Word Sense Disambiguation Tutorial Section

Word Sense Disambiguation

Understand Word Sense Disambiguation (WSD) and how algorithms determine which definition of a polysemous word applies in context.

Word Sense Disambiguation (WSD)

One of the most notoriously difficult problems in all of linguistics is Polysemy—the capacity for a single word to have multiple distinct meanings (senses). Word Sense Disambiguation (WSD) is the task of computational algorithms attempting to figure out which "sense" of a word is being used in a given sentence.

The Ambiguity Framework

Target Word: Bass

Sense 1: Music Context

"He played the bass guitar."

Sense 2: Animal Context

"I caught a massive bass while fishing."

The Lesk Algorithm (Knowledge-Based WSD)

Created by Michael Lesk in 1986, this is the classic dictionary-based algorithm for WSD. It relies heavily on taxonomies like WordNet. The core idea is incredibly elegant: Count the overlapping words between the context of the sentence and the dictionary definition of the senses.

How Lesk Calculates

Given the sentence: "We had grilled pine cones for dessert."

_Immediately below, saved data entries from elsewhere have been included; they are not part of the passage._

-- pv_equiv track=rewrite | github.com/oomlout/oomlout_OOMP_V2 | old/OOMPeda.py | runKicadSymbol
-- ===== SOURCE A (Python) =====
-- def runKicadSymbol(line):
--     returnValue = True
--     for x in range(9):
--         for y in range(9):
--             testString = "_" + str(x) + "_" + str(y)
--             if testString in line:
--                 returnValue = False
--     return returnValue
-- ===== SOURCE B (Python) =====
-- import re
--
-- _PAT = re.compile(r'_[0-8]_[0-8]')
--
-- def runKicadSymbol(line):
--     return _PAT.search(line) is None
-- ===== Notes on version B (the rewrite author's own statement) =====
-- stated objective: idiomatic
-- what changed: Replaced the 81 separate substring searches (9x9 loop building '_x_y' strings) with a single compiled regular-expression scan r'_[0-8]_[0-8]' over the line.
import Mathlib
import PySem

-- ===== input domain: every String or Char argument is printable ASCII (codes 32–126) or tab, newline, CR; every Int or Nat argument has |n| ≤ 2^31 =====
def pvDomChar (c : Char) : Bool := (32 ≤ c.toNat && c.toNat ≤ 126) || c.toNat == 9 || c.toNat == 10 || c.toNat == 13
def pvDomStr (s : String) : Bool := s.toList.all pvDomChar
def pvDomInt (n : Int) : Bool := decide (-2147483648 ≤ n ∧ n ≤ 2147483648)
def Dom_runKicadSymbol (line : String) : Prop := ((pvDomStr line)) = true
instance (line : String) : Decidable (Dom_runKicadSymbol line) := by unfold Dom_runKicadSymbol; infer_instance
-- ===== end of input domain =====

-- B replaces A's 81 separate substring searches with one single left-to-right scan
-- for the pattern '_[0-8]_[0-8]' (a regex search in the Python); objective: idiomatic.

-- ===== PORT A =====
-- literal port of A: nested loops over range(9), testString = "_"+str(x)+"_"+str(y),
-- 'testString in line' checked by PySem.Chars.isIn on the character lists.
def runKicadSymbol (line : String) : Bool :=
  (PySem.List.pyRange 0 9 1).foldl (fun rv x =>
    (PySem.List.pyRange 0 9 1).foldl (fun rv y =>
      let testString := ['_'] ++ PySem.Int.toChars x ++ ['_'] ++ PySem.Int.toChars y
      if PySem.Chars.isIn testString line.toList then false else rv) rv) true

-- ===== PORT B =====
-- character class [0-8] of the regex
def pvIsXY (c : Char) : Bool := '0' ≤ c && c ≤ '8'

-- single pass: does the pattern '_[0-8]_[0-8]' occur anywhere? (= re.search ≠ None)
def pvScan : List Char → Bool
  | a :: b :: c :: d :: rest =>
      (a = '_' && pvIsXY b && c = '_' && pvIsXY d) || pvScan (b :: c :: d :: rest)
  | _ => false

def runKicadSymbol_alt (line : String) : Bool := !pvScan line.toList

-- ===== PRECONDITION & SPEC =====
def Spec_runKicadSymbol (line : String) (out : Bool) : Prop := out = runKicadSymbol_alt line
instance (line : String) (out : Bool) : Decidable (Spec_runKicadSymbol line out) := by unfold Spec_runKicadSymbol; infer_instance

-- ===== CLAIM (what is proved, stated in full; the proofs are below) =====
def Claim_equal_runKicadSymbol : Prop := ∀ (line : String), Dom_runKicadSymbol line → Spec_runKicadSymbol line (runKicadSymbol line)

-- ===== LEMMAS AND PROOFS =====

-- loop shape of A's inner loop: rv is set to false exactly when some test fires
lemma foldl_sticky {α : Type} (p : α → Bool) (ts : List α) (rv : Bool) :
    ts.foldl (fun r t => if p t then false else r) rv = (rv && !ts.any p) := by
  induction ts generalizing rv with
  | nil => simp
  | cons t ts ih =>
    simp only [List.foldl_cons]
    rw [ih]
    cases h : p t <;> simp [h]

-- loop shape of A's outer loop after the inner one is rewritten
lemma foldl_and_not {α : Type} (q : α → Bool) (ts : List α) (rv : Bool) :
    ts.foldl (fun r t => r && !q t) rv = (rv && !ts.any q) := by
  induction ts generalizing rv with
  | nil => simp
  | cons t ts ih => simp [ih, Bool.and_assoc]

-- the 4-character pattern is a prefix of a list iff the first four characters match it
lemma prefix_patt {d1 d2 a b c d : Char} {rest : List Char} :
    ['_', d1, '_', d2] <+: a :: b :: c :: d :: rest ↔ (a = '_' ∧ d1 = b ∧ c = '_' ∧ d2 = d) := by
  constructor
  · rintro ⟨t, ht⟩
    simp only [List.cons_append, List.nil_append, List.cons.injEq] at ht
    exact ⟨ht.1.symm, ht.2.1, ht.2.2.1.symm, ht.2.2.2.1⟩
  · rintro ⟨rfl, rfl, rfl, rfl⟩
    exact ⟨rest, rfl⟩

-- pvScan finds the pattern iff some infix of the list is '_d1_d2' with d1,d2 in the class
lemma pvScan_iff (cs : List Char) :
    pvScan cs = true ↔ ∃ d1 d2, pvIsXY d1 ∧ pvIsXY d2 ∧ ['_', d1, '_', d2] <:+: cs := by
  induction cs with
  | nil =>
    simp only [pvScan]
    constructor
    · intro h; cases h
    · rintro ⟨d1, d2, _, _, h⟩
      have := h.length_le; simp at this
  | cons a cs ih =>
    match cs, ih with
    | b :: c :: d :: rest, ih =>
      simp only [pvScan, Bool.or_eq_true, Bool.and_eq_true, decide_eq_true_eq]
      rw [ih]
      constructor
      · rintro (⟨⟨⟨ha, hb⟩, hc⟩, hd⟩ | ⟨d1, d2, h1, h2, h⟩)
        · subst ha hc
          exact ⟨b, d, hb, hd, (⟨[], rest, rfl⟩ : _ <:+: _)⟩
        · exact ⟨d1, d2, h1, h2, h.trans (List.suffix_cons a _).isInfix⟩
      · rintro ⟨d1, d2, h1, h2, h⟩
        rcases List.infix_cons_iff.mp h with hpre | hinf
        · rcases prefix_patt.mp hpre with ⟨rfl, rfl, rfl, rfl⟩
          exact Or.inl ⟨⟨⟨rfl, h1⟩, rfl⟩, h2⟩
        · exact Or.inr ⟨d1, d2, h1, h2, hinf⟩
    | [], _ =>
      simp only [pvScan]
      constructor
      · intro h; cases h
      · rintro ⟨d1, d2, _, _, h⟩; have := h.length_le; simp at this
    | [b], _ =>
      simp only [pvScan]
      constructor
      · intro h; cases h
      · rintro ⟨d1, d2, _, _, h⟩; have := h.length_le; simp at this
    | [b, c], _ =>
      simp only [pvScan]
      constructor
      · intro h; cases h
      · rintro ⟨d1, d2, _, _, h⟩; have := h.length_le; simp at this

-- the digit characters A's loop generates are exactly the class pvIsXY
lemma toChars_of_mem (x : Int) (hx : x ∈ PySem.List.pyRange 0 9 1) :
    ∃ d : Char, PySem.Int.toChars x = [d] ∧ pvIsXY d := by
  have h9 : PySem.List.pyRange 0 9 1 = [0, 1, 2, 3, 4, 5, 6, 7, 8] := by decide
  rw [h9] at hx
  fin_cases hx
  exacts [⟨'0', by decide, by decide⟩, ⟨'1', by decide, by decide⟩,
    ⟨'2', by decide, by decide⟩, ⟨'3', by decide, by decide⟩,
    ⟨'4', by decide, by decide⟩, ⟨'5', by decide, by decide⟩,
    ⟨'6', by decide, by decide⟩, ⟨'7', by decide, by decide⟩,
    ⟨'8', by decide, by decide⟩]

lemma exists_int_of_isXY (d : Char) (hd : pvIsXY d) :
    ∃ x ∈ PySem.List.pyRange 0 9 1, PySem.Int.toChars x = [d] := by
  simp only [pvIsXY, Bool.and_eq_true, decide_eq_true_eq] at hd
  obtain ⟨h1, h2⟩ := hd
  have hl : 48 ≤ d.toNat := h1
  have hr : d.toNat ≤ 56 := h2
  have hofNat : Char.ofNat d.toNat = d := Char.ofNat_toNat d
  interval_cases h : d.toNat
  exacts [⟨0, by decide, by rw [← hofNat]; decide⟩, ⟨1, by decide, by rw [← hofNat]; decide⟩,
    ⟨2, by decide, by rw [← hofNat]; decide⟩, ⟨3, by decide, by rw [← hofNat]; decide⟩,
    ⟨4, by decide, by rw [← hofNat]; decide⟩, ⟨5, by decide, by rw [← hofNat]; decide⟩,
    ⟨6, by decide, by rw [← hofNat]; decide⟩, ⟨7, by decide, by rw [← hofNat]; decide⟩,
    ⟨8, by decide, by rw [← hofNat]; decide⟩]

-- ===== VERDICT (by name: the statement is the Claim_ definition above) =====
theorem runKicadSymbol_spec : Claim_equal_runKicadSymbol := by
  intro line _
  unfold Spec_runKicadSymbol runKicadSymbol runKicadSymbol_alt
  simp only [foldl_sticky, foldl_and_not, Bool.true_and]
  congr 1
  rcases h : pvScan line.toList with _ | _
  · -- no pattern: no test fires
    rw [List.any_eq_false]
    intro x hx
    rw [Bool.not_eq_true, List.any_eq_false]
    intro y hy
    obtain ⟨d1, hd1, hx1⟩ := toChars_of_mem x hx
    obtain ⟨d2, hd2, hy1⟩ := toChars_of_mem y hy
    rw [Bool.not_eq_true]
    simp only [hd1, hd2]
    rw [PySem.Chars.isIn_eq_false_iff]
    intro hinf
    have : pvScan line.toList = true := (pvScan_iff _).mpr ⟨d1, d2, hx1, hy1, hinf⟩
    rw [h] at this; cases this
  · -- pattern found: some test fires
    obtain ⟨d1, d2, h1, h2, hinf⟩ := (pvScan_iff _).mp h
    obtain ⟨x, hx, hx1⟩ := exists_int_of_isXY d1 h1
    obtain ⟨y, hy, hy1⟩ := exists_int_of_isXY d2 h2
    rw [List.any_eq_true]
    refine ⟨x, hx, ?_⟩
    rw [List.any_eq_true]
    refine ⟨y, hy, ?_⟩
    simp only [hx1, hy1]
    exact (PySem.Chars.isIn_iff_infix _ _).mpr hinf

  1. Fetch Dictionary Definitions for "pine":
    • Sense A: "A kind of evergreen tree with needle-shaped leaves and cones."
    • Sense B: "To waste away through sorrow or illness."
  2. Define the Sentence Context: Context = {"grilled", "cones", "dessert"}
  3. Calculate Intersection Overlap: Compare Context to Definitions. Sense A overlaps on the word "cones" (Score=1). Sense B has no overlap (Score=0). The algorithm correctly assigns Sense A!

Modern NLP WSD

The Lesk Algorithm struggles heavily because dictionary definitions are notoriously short, resulting in low overlap scores (often 0 overlap for both senses).

Deep Contextualized Embeddings (like ELMo and BERT) effectively solved the WSD problem. Because they generate dynamic embeddings on the fly, the mathematical vector for "bass" in a fishing context is fundamentally separated in vector-space geometry from the word "bass" in a guitar context. We simply utilize a K-Nearest Neighbors classifier on the generated embedding space!